During the presidential elections of 2006, he was a confidant of the single presidential candidate from the United Democratic Forces of Belarus, since 2008 he headed the Mogilev regional branch of the United Democratic Forces.

Three times (in 1987, 1991 and 1995) Kastusiou was elected a deputy of local councils. In 2004 and 2008, in the elections to the parliament of Belarus, he was a candidate for deputy from the Shklov constituency. During the 2006 presidential campaign, he was a confidant of Alaksandar Milinkievič. In the 2010 presidential election, he collected 109 thousand signatures and became one of the candidates. On the night of December 19–20, he and several other candidates (Nikolai Statkevich and Andrei Sannikov) were detained for organizing and participating in protests against electoral fraud. Kostusev became the only candidate who managed to challenge the results of the elections to the CEC, since the candidate had to file a complaint personally, which other candidates could not do while in jail. At the congress of the Belarusian Popular Front Party on October 3, 2017, he was elected head of the party.

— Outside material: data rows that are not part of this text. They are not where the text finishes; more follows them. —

-- pv_equiv track=rewrite | github.com/Efan404/skill-optimization | src/report_generator_track_a.py | _build_dev_root_cause_table
-- ===== SOURCE A (Python) =====
-- TRACK_A_CONDITIONS = [
--     "baseline",
--     "generic_scaffold",
--     "v1_curated",
--     "v1_component_minimal",
--     "v1_component_enriched",
-- ]
--
-- def _build_dev_root_cause_table(dev_analysis: dict) -> str:
--     codes = sorted(
--         {
--             code
--             for condition in TRACK_A_CONDITIONS
--             for item in dev_analysis.get(condition, {}).values()
--             for code in item.get("root_causes", [])
--         }
--     )
--     if not codes:
--         return "### Dev Root Cause Distribution\n\nNo root causes recorded.\n"
--
--     header = (
--         "### Dev Root Cause Distribution\n\n"
--         "| Root Cause | " + " | ".join(TRACK_A_CONDITIONS) + " |\n"
--         "|-----------|" + "|".join(["----"] * len(TRACK_A_CONDITIONS)) + "|\n"
--     )
--     rows = []
--     for code in codes:
--         counts = []
--         for condition in TRACK_A_CONDITIONS:
--             count = sum(
--                 1
--                 for item in dev_analysis.get(condition, {}).values()
--                 if code in item.get("root_causes", [])
--             )
--             counts.append(str(count) if count else "—")
--         rows.append(f"| {code} | " + " | ".join(counts) + " |")
--     return header + "\n".join(rows) + "\n"
-- ===== SOURCE B (Python) =====
-- TRACK_A_CONDITIONS = [
--     "baseline",
--     "generic_scaffold",
--     "v1_curated",
--     "v1_component_minimal",
--     "v1_component_enriched",
-- ]
--
-- def _build_dev_root_cause_table(dev_analysis: dict) -> str:
--     # Alternative: one pass per condition builds a code->count dict; cells are dict lookups.
--     per_cond = []
--     for condition in TRACK_A_CONDITIONS:
--         per = {}
--         for item in dev_analysis.get(condition, {}).values():
--             for code in dict.fromkeys(item.get("root_causes", [])):
--                 per[code] = per.get(code, 0) + 1
--         per_cond.append(per)
--     codes = sorted({code for per in per_cond for code in per})
--     if not codes:
--         return "### Dev Root Cause Distribution\n\nNo root causes recorded.\n"
--     header = (
--         "### Dev Root Cause Distribution\n\n"
--         "| Root Cause | " + " | ".join(TRACK_A_CONDITIONS) + " |\n"
--         "|-----------|" + "|".join(["----"] * len(TRACK_A_CONDITIONS)) + "|\n"
--     )
--     rows = []
--     for code in codes:
--         cells = [str(per[code]) if code in per else "—" for per in per_cond]
--         rows.append("| " + code + " | " + " | ".join(cells) + " |")
--     return header + "\n".join(rows) + "\n"
-- ===== Notes on version B (the rewrite author's own statement) =====
-- stated objective: alternative
-- what changed: A rescans every condition's items once per (code, condition) cell; B makes a single pass per condition building a code->count dict (counting each item once per distinct code) and fills each cell by one dict lookup.
import Mathlib
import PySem

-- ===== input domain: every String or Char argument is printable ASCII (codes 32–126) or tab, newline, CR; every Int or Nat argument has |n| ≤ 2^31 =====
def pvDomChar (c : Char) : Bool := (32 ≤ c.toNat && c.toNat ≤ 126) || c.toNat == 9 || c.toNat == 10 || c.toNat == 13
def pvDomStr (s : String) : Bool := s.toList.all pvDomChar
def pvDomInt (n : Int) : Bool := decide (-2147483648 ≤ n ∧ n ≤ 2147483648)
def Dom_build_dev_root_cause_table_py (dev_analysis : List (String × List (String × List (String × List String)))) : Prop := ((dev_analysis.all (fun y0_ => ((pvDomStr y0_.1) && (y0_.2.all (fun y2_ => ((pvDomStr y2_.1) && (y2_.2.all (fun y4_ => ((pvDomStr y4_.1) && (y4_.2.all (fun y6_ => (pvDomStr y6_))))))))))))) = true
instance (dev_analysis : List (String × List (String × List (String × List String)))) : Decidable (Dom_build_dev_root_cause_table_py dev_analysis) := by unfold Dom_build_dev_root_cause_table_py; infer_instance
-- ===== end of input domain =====

-- B replaces A's per-(code,condition) rescans of all items by one pass per condition that builds a
-- code->count dict, then fills each cell by lookup; objective: alternative algorithm, same measured cost.

-- ===== PORT A =====
def pvConds : List String :=
  ["baseline", "generic_scaffold", "v1_curated", "v1_component_minimal", "v1_component_enriched"]

-- dev_analysis.get(condition, {}).values()
def pvVals (dev : List (String × List (String × List (String × List String)))) (c : String) :
    List (List (String × List String)) :=
  (PySem.Dict.ofList ((PySem.Dict.ofList dev).getD c [])).values

-- item.get("root_causes", [])
def pvRC (item : List (String × List String)) : List String :=
  (PySem.Dict.ofList item).getD "root_causes" []

def build_dev_root_cause_table_py (dev_analysis : List (String × List (String × List (String × List String)))) : String :=
  let codes := PySem.List.sorted
    (PySem.Set.ofList (pvConds.flatMap (fun condition =>
      (pvVals dev_analysis condition).flatMap (fun item => pvRC item))))
    (fun x => x) false
  if codes = [] then "### Dev Root Cause Distribution\n\nNo root causes recorded.\n"
  else
    let header := "### Dev Root Cause Distribution\n\n| Root Cause | "
      ++ PySem.Str.join " | " pvConds ++ " |\n|-----------|"
      ++ PySem.Str.join "|" (List.replicate pvConds.length "----") ++ "|\n"
    let rows := codes.map (fun code =>
      let counts := pvConds.map (fun condition =>
        let count : Int := (((pvVals dev_analysis condition).filter
          (fun item => decide (code ∈ pvRC item))).length : Int)
        if count ≠ 0 then PySem.Int.toStr count else "—")
      "| " ++ code ++ " | " ++ PySem.Str.join " | " counts ++ " |")
    header ++ PySem.Str.join "\n" rows ++ "\n"

-- ===== PORT B =====
-- per-condition pass: per[code] = per.get(code, 0) + 1 for each distinct code of each item
def pvPer (dev : List (String × List (String × List (String × List String)))) (c : String) :
    PySem.Dict String Int :=
  (pvVals dev c).foldl
    (fun per item =>
      (PySem.List.dedup (pvRC item)).foldl
        (fun per code => per.insert code (per.getD code 0 + 1)) per)
    PySem.Dict.empty

def build_dev_root_cause_table_py_alt (dev_analysis : List (String × List (String × List (String × List String)))) : String :=
  let perCond := pvConds.map (fun condition => pvPer dev_analysis condition)
  let codes := PySem.List.sorted
    (PySem.Set.ofList (perCond.flatMap (fun per => per.keys)))
    (fun x => x) false
  if codes = [] then "### Dev Root Cause Distribution\n\nNo root causes recorded.\n"
  else
    let header := "### Dev Root Cause Distribution\n\n| Root Cause | "
      ++ PySem.Str.join " | " pvConds ++ " |\n|-----------|"
      ++ PySem.Str.join "|" (List.replicate pvConds.length "----") ++ "|\n"
    let rows := codes.map (fun code =>
      let cells := perCond.map (fun per =>
        if per.contains code then PySem.Int.toStr (per.getD code 0) else "—")
      "| " ++ code ++ " | " ++ PySem.Str.join " | " cells ++ " |")
    header ++ PySem.Str.join "\n" rows ++ "\n"

-- ===== PRECONDITION & SPEC =====
def Spec_build_dev_root_cause_table_py (dev_analysis : List (String × List (String × List (String × List String)))) (out : String) : Prop := out = build_dev_root_cause_table_py_alt dev_analysis
instance (dev_analysis : List (String × List (String × List (String × List String)))) (out : String) : Decidable (Spec_build_dev_root_cause_table_py dev_analysis out) := by unfold Spec_build_dev_root_cause_table_py; infer_instance

-- ===== CLAIM (what is proved, stated in full; the proofs are below) =====
def Claim_equal_build_dev_root_cause_table_py : Prop := ∀ (dev_analysis : List (String × List (String × List (String × List String)))), Dom_build_dev_root_cause_table_py dev_analysis → Spec_build_dev_root_cause_table_py dev_analysis (build_dev_root_cause_table_py dev_analysis)

-- ===== LEMMAS AND PROOFS =====

theorem pvPer_eq_counter (dev : List (String × List (String × List (String × List String)))) (c : String) :
    pvPer dev c = PySem.Dict.counter ((pvVals dev c).flatMap (fun item => PySem.List.dedup (pvRC item))) := by
  unfold pvPer
  rw [← PySem.Dict.foldl_insert_getD_add_one_eq_counter, List.foldl_flatMap]

theorem pvCount_flat (code : String) (vals : List (List (String × List String))) :
    (vals.flatMap (fun item => PySem.List.dedup (pvRC item))).count code
      = (vals.filter (fun item => decide (code ∈ pvRC item))).length := by
  induction vals with
  | nil => simp
  | cons v t ih =>
    simp only [List.flatMap_cons, List.count_append, List.filter_cons]
    by_cases h : code ∈ pvRC v
    · rw [List.count_eq_one_of_mem (PySem.List.nodup_dedup _) ((PySem.List.mem_dedup _ _).mpr h), ih]
      simp [h, Nat.add_comm]
    · rw [List.count_eq_zero.mpr (fun hm => h ((PySem.List.mem_dedup _ _).mp hm)), ih]
      simp [h]

-- A's per-(code, condition) rescan count equals B's counter-dict cell
theorem pvCell_eq (dev : List (String × List (String × List (String × List String)))) (code c : String) :
    (if (((pvVals dev c).filter (fun item => decide (code ∈ pvRC item))).length : Int) ≠ 0
       then PySem.Int.toStr (((pvVals dev c).filter (fun item => decide (code ∈ pvRC item))).length : Int)
       else "—")
    = (if (pvPer dev c).contains code then PySem.Int.toStr ((pvPer dev c).getD code 0) else "—") := by
  rw [pvPer_eq_counter, PySem.Dict.contains_counter, PySem.Dict.getD_counter, pvCount_flat]
  by_cases h : code ∈ (pvVals dev c).flatMap (fun item => PySem.List.dedup (pvRC item))
  · have hc : ((pvVals dev c).flatMap (fun item => PySem.List.dedup (pvRC item))).contains code = true := by
      simpa using h
    have hn : ((pvVals dev c).filter (fun item => decide (code ∈ pvRC item))).length ≠ 0 := by
      rw [← pvCount_flat]; exact fun h0 => List.count_eq_zero.mp h0 h
    rw [if_pos (by exact_mod_cast hn), if_pos hc]
  · have hc : ((pvVals dev c).flatMap (fun item => PySem.List.dedup (pvRC item))).contains code = false := by
      simpa using h
    have hn : ((pvVals dev c).filter (fun item => decide (code ∈ pvRC item))).length = 0 := by
      rw [← pvCount_flat]; exact List.count_eq_zero.mpr h
    rw [hn, if_neg (by simp), if_neg (by simp only [hc, Bool.false_eq_true, not_false_eq_true])]

-- A's sorted set of codes (from root-cause lists) equals B's (from the counter keys)
theorem pvCodes_eq (dev : List (String × List (String × List (String × List String)))) :
    PySem.List.sorted (PySem.Set.ofList (pvConds.flatMap (fun condition =>
        (pvVals dev condition).flatMap (fun item => pvRC item)))) (fun x => x) false
    = PySem.List.sorted (PySem.Set.ofList ((pvConds.map (fun condition => pvPer dev condition)).flatMap
        (fun per => per.keys))) (fun x => x) false := by
  refine PySem.List.sorted_eq_sorted_of_perm _ _ _ (fun a b hh => hh) ?_
  refine (List.perm_ext_iff_of_nodup (PySem.Set.nodup_ofList _) (PySem.Set.nodup_ofList _)).mpr ?_
  intro a
  simp only [PySem.Set.mem_ofList, List.mem_flatMap, List.mem_map]
  constructor
  · rintro ⟨c, hc, item, hi, ha⟩
    exact ⟨pvPer dev c, ⟨c, hc, rfl⟩, by
      rw [pvPer_eq_counter, PySem.Dict.keys_counter]
      simp only [PySem.Set.mem_ofList, List.mem_flatMap]
      exact ⟨item, hi, (PySem.List.mem_dedup _ _).mpr ha⟩⟩
  · rintro ⟨per, ⟨c, hc, rfl⟩, ha⟩
    rw [pvPer_eq_counter, PySem.Dict.keys_counter] at ha
    simp only [PySem.Set.mem_ofList, List.mem_flatMap] at ha
    obtain ⟨item, hi, ha⟩ := ha
    exact ⟨c, hc, item, hi, (PySem.List.mem_dedup _ _).mp ha⟩

theorem pvMain (dev : List (String × List (String × List (String × List String)))) :
    build_dev_root_cause_table_py dev = build_dev_root_cause_table_py_alt dev := by
  unfold build_dev_root_cause_table_py build_dev_root_cause_table_py_alt
  rw [pvCodes_eq dev]
  have hrow : ∀ code : String,
      (pvConds.map (fun condition =>
        if (((pvVals dev condition).filter (fun item => decide (code ∈ pvRC item))).length : Int) ≠ 0
        then PySem.Int.toStr (((pvVals dev condition).filter (fun item => decide (code ∈ pvRC item))).length : Int)
        else "—"))
      = (pvConds.map (fun condition => pvPer dev condition)).map (fun per =>
          if per.contains code then PySem.Int.toStr (per.getD code 0) else "—") := by
    intro code
    rw [List.map_map]
    exact List.map_congr_left (fun c _ => pvCell_eq dev code c)
  simp only [hrow]

-- ===== VERDICT (by name: the statement is the Claim_ definition above) =====
theorem build_dev_root_cause_table_py_spec : Claim_equal_build_dev_root_cause_table_py := by
  intro dev _
  exact pvMain dev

On April 12, 2021, he was detained by the KGB of Belarus at his home in the city of Shklov, Mogilev Region and placed in a pre-trial detention center in the capital Minsk. Kastusiou, Alyaksandr Feduta and Yuras Zyankovich were accused of attempting a military coup. On September 5, 2022, the Minsk District Court sentenced Rygor Kastusiou to 10 years in prison. In December 2021, Human rights organisation Viasna recognized Kastusioŭ as a political prisoner. On July 3, 2024, Ryhor Kastusioŭ was released.